Even with the comparability challenges, all agree that IFRS 17 is far more consistent and reflective of the underlying economics of insurance business than IFRS 4, which was introduced as an interim standard in 2005 and largely allowed companies to continue reporting under their various local accounting conventions.
"This is the most amazing transformation of a particular sector in terms of the accessibility to the fundamental economic data that a set of financial statements is supposed to produce for the readers of those financial statements," Nagari said.
He added that investors had told him they would be able to perform what they consider a normal fundamental financial analysis of insurance company performance with IFRS 17, which was "nearly impossible to do under IFRS 4" because of the variance in reporting it allowed.

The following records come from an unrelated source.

-- ===== PRECONDITION & SPEC =====
-- Pre_ excludes: (a) matrices too short/ragged in the rows the algorithm touches, on which A
-- raises IndexError; (b) keys whose first row is empty (k = 0) with a positive lock_dim, and
-- oversized locks whose check window leaves the declared n×n square — there the index
-- expressions rely on Python's negative-index wraparound resp. on cells beyond the square, an
-- accident of representation on which A and B in fact still agree (see cites).
def Pre_is_solution (key : List (List Int)) (lock_extended : List (List Int)) (lock_dim : Int) : Prop :=
  key ≠ [] ∧ lock_extended ≠ [] ∧
  (key.getD 0 []).length ≤ key.length ∧
  (∀ r ∈ key.take (key.getD 0 []).length, (key.getD 0 []).length ≤ r.length) ∧
  (lock_extended.getD 0 []).length ≤ lock_extended.length ∧
  (∀ r ∈ lock_extended.take (lock_extended.getD 0 []).length,
    (lock_extended.getD 0 []).length ≤ r.length) ∧
  (1 ≤ (key.getD 0 []).length ∨ lock_dim ≤ 0) ∧
  ((key.getD 0 []).length ≤ (lock_extended.getD 0 []).length →
    ((key.getD 0 []).length : Int) - 1 + lock_dim ≤ ((lock_extended.getD 0 []).length : Int))

instance (key : List (List Int)) (lock_extended : List (List Int)) (lock_dim : Int) :
    Decidable (Pre_is_solution key lock_extended lock_dim) := by
  unfold Pre_is_solution; infer_instance

def pvWitness_is_solution : List (List Int) × List (List Int) × Int :=
  ([[0]], [[0, 1], [1, 1]], 1)

def Spec_is_solution (key : List (List Int)) (lock_extended : List (List Int)) (lock_dim : Int) (out : Bool) : Prop := out = is_solution_alt key lock_extended lock_dim
instance (key : List (List Int)) (lock_extended : List (List Int)) (lock_dim : Int) (out : Bool) : Decidable (Spec_is_solution key lock_extended lock_dim out) := by unfold Spec_is_solution; infer_instance

-- ===== CLAIM (what is proved, stated in full; the proofs are below) =====
def Claim_equal_is_solution : Prop := ∀ (key : List (List Int)) (lock_extended : List (List Int)) (lock_dim : Int), Dom_is_solution key lock_extended lock_dim → Pre_is_solution key lock_extended lock_dim → Spec_is_solution key lock_extended lock_dim (is_solution key lock_extended lock_dim)

-- ===== LEMMAS AND PROOFS =====

-- two matrices with the same row lengths
def pvShape (M N : List (List Int)) : Prop := M.map List.length = N.map List.length

theorem pvShape_refl (M : List (List Int)) : pvShape M M := rfl

theorem pvShape_trans {M N P : List (List Int)} (h1 : pvShape M N) (h2 : pvShape N P) :
    pvShape M P := h1.trans h2

theorem pvShape_length {M N : List (List Int)} (h : pvShape M N) : M.length = N.length := by
  have := congrArg List.length h; simpa using this

theorem pvShape_row {M N : List (List Int)} (h : pvShape M N) (t : Nat) :
    (M.getD t []).length = (N.getD t []).length := by
  have hq : (M.map List.length)[t]? = (N.map List.length)[t]? := by rw [h]
  by_cases ht : t < M.length
  · have ht' : t < N.length := pvShape_length h ▸ ht
    rw [List.getD_eq_getElem _ _ ht, List.getD_eq_getElem _ _ ht']
    rw [List.getElem?_map, List.getElem?_map] at hq
    rw [List.getElem?_eq_getElem ht, List.getElem?_eq_getElem ht'] at hq
    simpa using hq
  · have ht' : ¬ t < N.length := by rw [← pvShape_length h]; exact ht
    rw [List.getD_eq_default _ _ (by omega), List.getD_eq_default _ _ (by omega)]

theorem pvShape_set2 (L : List (List Int)) (i j v : Int) : pvShape (pvSet2 L i j v) L := by
  unfold pvShape pvSet2
  by_cases hi : i.toNat < L.length
  · rw [List.map_set, List.length_set, List.getD_eq_getElem _ _ hi]
    have : (L.map List.length)[i.toNat]'(by simpa using hi) = L[i.toNat].length := by
      simp
    rw [← this, List.set_getElem_self]
  · rw [List.map_set]
    rw [List.set_eq_of_length_le (by simpa using Nat.le_of_not_lt hi)]

theorem pvShape_foldl {α : Type} (l : List α) (f : List (List Int) → α → List (List Int))
    (h : ∀ M a, pvShape (f M a) M) (L : List (List Int)) : pvShape (l.foldl f L) L := by
  induction l generalizing L with
  | nil => exact pvShape_refl L
  | cons a l ih => exact pvShape_trans (ih (f L a)) (h L a)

In particular, the CSM and risk adjustment are among the most revealing of the new metrics. Both will make explicit information that was previously only implicit in margins and reserves, Mistry said. "That transparency is going to be helpful as we start getting more and more information, and it's going to allow us to make those assessments of strength between insurers more easily."
Where comparability problems remain, IFRS 17's disclosure requirement, under which companies will need to explain choices they have made, "is going to be key to enable that comparison across ... differing approaches," Mistry said.